**Problem statement:** Set out exactly every line of the entries below, starting at the line that holds "frame_fixtures/core.py | iter_shift" and stopping after the line that holds "-- stated objective: simpler".
━━━━━ Records to use ━━━━━
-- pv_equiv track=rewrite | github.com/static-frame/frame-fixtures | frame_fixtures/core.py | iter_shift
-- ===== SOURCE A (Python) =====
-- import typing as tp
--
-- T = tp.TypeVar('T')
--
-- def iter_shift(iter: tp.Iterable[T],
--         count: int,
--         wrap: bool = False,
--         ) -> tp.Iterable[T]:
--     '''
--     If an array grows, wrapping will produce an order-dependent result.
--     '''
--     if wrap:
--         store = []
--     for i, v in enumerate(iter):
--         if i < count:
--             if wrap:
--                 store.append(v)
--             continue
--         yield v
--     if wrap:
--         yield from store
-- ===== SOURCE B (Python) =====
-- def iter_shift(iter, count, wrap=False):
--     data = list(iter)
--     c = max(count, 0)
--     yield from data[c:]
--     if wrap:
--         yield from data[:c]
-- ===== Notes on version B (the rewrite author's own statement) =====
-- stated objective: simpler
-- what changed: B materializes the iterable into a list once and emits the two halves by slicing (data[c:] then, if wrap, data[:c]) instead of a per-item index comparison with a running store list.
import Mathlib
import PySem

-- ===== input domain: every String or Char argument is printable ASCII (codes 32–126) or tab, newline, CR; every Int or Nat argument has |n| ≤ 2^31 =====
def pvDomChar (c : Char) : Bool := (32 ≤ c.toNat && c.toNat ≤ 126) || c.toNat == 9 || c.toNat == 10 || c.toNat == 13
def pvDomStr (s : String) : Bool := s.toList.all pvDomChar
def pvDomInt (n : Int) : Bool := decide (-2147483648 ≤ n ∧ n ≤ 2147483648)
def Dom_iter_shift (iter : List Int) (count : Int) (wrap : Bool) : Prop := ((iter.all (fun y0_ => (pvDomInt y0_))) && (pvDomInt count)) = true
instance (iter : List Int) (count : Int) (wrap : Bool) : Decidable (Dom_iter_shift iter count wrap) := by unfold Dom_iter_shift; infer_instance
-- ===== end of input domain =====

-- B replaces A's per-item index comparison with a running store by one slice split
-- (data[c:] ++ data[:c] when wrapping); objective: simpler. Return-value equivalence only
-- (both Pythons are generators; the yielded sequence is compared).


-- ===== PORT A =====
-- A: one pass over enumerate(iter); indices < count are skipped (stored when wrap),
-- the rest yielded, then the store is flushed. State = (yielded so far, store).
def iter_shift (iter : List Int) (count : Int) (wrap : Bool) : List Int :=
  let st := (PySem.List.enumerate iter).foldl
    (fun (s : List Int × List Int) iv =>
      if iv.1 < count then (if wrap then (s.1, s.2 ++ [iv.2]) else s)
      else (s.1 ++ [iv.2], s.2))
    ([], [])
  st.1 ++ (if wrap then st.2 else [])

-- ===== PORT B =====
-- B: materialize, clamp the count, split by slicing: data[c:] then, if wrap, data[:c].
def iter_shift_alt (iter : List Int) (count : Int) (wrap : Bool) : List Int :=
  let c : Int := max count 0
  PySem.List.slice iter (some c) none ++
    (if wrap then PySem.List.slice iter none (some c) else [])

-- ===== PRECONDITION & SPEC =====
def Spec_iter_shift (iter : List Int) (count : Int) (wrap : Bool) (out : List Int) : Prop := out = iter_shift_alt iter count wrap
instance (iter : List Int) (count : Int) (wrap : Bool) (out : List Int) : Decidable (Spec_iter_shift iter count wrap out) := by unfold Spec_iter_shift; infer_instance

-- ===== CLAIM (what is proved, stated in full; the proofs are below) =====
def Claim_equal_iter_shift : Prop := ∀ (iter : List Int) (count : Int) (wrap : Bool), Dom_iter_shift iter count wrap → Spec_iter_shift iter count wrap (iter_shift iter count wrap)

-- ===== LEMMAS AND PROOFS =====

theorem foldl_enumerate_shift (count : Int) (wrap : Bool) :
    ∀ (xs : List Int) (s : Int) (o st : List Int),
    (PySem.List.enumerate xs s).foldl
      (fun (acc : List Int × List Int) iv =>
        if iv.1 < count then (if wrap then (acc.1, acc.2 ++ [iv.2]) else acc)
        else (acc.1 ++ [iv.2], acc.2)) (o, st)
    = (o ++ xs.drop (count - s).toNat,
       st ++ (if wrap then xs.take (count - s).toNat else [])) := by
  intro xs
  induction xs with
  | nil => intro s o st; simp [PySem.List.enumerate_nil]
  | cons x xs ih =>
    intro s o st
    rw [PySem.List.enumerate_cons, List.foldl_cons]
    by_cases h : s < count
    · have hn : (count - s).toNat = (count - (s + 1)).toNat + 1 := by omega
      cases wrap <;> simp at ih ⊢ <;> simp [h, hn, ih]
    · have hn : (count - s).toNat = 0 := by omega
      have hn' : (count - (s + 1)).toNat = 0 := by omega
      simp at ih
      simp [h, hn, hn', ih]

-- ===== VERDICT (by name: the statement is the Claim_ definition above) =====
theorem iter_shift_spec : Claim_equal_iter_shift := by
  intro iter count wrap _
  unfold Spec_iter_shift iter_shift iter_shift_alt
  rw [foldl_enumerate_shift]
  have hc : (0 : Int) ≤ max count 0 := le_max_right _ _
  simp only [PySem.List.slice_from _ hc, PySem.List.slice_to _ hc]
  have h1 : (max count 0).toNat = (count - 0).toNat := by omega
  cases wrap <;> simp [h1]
━━━━━
━━━━━ Records to use ━━━━━
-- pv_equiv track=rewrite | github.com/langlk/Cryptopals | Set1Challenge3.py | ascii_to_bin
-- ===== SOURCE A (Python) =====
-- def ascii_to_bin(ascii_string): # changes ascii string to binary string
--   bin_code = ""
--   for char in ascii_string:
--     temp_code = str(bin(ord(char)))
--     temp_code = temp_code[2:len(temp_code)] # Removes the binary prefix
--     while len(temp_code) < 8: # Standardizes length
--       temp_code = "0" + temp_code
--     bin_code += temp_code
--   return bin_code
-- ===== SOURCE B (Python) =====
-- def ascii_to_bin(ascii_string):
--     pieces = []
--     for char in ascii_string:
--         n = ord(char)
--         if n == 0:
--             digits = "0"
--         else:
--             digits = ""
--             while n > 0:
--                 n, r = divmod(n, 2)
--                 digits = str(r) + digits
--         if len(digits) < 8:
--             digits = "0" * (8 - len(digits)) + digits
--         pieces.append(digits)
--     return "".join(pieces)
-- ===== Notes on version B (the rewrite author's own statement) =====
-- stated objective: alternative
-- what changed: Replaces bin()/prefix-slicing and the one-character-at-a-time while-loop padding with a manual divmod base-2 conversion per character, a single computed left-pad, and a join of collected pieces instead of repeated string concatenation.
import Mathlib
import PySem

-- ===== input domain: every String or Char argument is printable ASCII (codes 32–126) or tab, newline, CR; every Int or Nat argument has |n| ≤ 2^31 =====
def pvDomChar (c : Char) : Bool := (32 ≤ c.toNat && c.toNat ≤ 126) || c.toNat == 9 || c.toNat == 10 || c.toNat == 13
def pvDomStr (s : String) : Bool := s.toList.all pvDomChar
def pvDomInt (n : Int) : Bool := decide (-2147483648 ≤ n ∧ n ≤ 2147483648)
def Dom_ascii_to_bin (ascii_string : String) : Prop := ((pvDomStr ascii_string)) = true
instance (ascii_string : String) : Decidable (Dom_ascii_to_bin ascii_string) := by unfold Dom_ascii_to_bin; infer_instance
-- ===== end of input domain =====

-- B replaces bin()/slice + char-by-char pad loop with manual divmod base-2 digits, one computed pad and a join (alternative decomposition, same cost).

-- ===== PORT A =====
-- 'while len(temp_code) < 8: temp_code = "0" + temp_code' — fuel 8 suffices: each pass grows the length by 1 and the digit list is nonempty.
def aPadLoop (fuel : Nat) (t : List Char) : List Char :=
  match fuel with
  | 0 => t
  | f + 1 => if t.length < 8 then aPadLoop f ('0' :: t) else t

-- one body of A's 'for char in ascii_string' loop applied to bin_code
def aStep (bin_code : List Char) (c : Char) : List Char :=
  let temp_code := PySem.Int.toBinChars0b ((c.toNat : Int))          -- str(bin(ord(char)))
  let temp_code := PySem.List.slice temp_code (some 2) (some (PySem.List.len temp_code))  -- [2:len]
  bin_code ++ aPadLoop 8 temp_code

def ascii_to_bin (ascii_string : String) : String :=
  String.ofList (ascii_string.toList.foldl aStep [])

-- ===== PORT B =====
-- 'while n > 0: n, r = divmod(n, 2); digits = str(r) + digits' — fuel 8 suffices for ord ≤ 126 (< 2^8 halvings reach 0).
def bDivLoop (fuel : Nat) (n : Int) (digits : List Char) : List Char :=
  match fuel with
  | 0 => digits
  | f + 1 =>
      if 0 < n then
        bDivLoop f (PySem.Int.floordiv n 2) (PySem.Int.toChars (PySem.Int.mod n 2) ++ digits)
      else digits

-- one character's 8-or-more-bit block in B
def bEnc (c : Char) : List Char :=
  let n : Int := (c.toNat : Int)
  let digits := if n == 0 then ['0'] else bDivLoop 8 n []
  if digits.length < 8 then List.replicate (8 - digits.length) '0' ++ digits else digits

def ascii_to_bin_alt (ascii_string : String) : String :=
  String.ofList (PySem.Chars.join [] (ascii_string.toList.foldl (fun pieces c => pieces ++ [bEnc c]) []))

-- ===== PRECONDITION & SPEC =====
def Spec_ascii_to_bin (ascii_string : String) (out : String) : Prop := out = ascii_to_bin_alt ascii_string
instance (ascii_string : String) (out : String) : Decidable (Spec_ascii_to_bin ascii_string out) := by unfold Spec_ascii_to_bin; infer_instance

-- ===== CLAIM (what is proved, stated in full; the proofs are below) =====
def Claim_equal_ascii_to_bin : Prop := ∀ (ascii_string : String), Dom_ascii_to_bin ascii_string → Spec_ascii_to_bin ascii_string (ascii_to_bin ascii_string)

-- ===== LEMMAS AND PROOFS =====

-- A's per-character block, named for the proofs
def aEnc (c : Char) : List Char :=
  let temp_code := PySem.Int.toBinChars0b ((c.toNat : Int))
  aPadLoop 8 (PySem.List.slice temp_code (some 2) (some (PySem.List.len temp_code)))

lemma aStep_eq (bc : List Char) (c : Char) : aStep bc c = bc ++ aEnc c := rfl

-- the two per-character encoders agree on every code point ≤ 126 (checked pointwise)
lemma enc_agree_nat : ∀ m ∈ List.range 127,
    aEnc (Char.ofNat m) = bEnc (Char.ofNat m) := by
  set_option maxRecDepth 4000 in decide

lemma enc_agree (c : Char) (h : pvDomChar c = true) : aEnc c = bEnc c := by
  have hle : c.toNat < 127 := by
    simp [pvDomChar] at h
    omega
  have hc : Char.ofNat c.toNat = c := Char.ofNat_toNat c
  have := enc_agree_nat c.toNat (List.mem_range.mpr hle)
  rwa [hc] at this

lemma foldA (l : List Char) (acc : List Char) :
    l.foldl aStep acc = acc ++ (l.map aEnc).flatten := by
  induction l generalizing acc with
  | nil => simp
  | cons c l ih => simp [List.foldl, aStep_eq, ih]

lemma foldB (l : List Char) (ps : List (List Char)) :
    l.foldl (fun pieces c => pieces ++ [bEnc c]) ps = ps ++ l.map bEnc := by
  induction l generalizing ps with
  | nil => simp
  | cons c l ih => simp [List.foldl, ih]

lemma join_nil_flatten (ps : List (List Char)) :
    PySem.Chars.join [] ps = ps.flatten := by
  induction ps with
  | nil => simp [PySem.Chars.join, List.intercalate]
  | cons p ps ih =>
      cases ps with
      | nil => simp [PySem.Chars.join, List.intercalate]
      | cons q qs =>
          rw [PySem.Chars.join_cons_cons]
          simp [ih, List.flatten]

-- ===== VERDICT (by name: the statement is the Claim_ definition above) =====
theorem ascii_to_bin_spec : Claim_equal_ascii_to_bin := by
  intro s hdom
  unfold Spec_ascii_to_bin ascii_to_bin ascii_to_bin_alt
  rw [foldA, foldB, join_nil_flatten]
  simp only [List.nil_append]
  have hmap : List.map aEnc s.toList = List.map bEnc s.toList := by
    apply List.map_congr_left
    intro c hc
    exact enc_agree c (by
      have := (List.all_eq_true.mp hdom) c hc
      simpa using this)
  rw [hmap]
━━━━━
**Answer below:**
-- pv_equiv track=rewrite | github.com/static-frame/frame-fixtures | frame_fixtures/core.py | iter_shift
-- ===== SOURCE A (Python) =====
-- import typing as tp
--
-- T = tp.TypeVar('T')
--
-- def iter_shift(iter: tp.Iterable[T],
--         count: int,
--         wrap: bool = False,
--         ) -> tp.Iterable[T]:
--     '''
--     If an array grows, wrapping will produce an order-dependent result.
--     '''
--     if wrap:
--         store = []
--     for i, v in enumerate(iter):
--         if i < count:
--             if wrap:
--                 store.append(v)
--             continue
--         yield v
--     if wrap:
--         yield from store
-- ===== SOURCE B (Python) =====
-- def iter_shift(iter, count, wrap=False):
--     data = list(iter)
--     c = max(count, 0)
--     yield from data[c:]
--     if wrap:
--         yield from data[:c]
-- ===== Notes on version B (the rewrite author's own statement) =====
-- stated objective: simpler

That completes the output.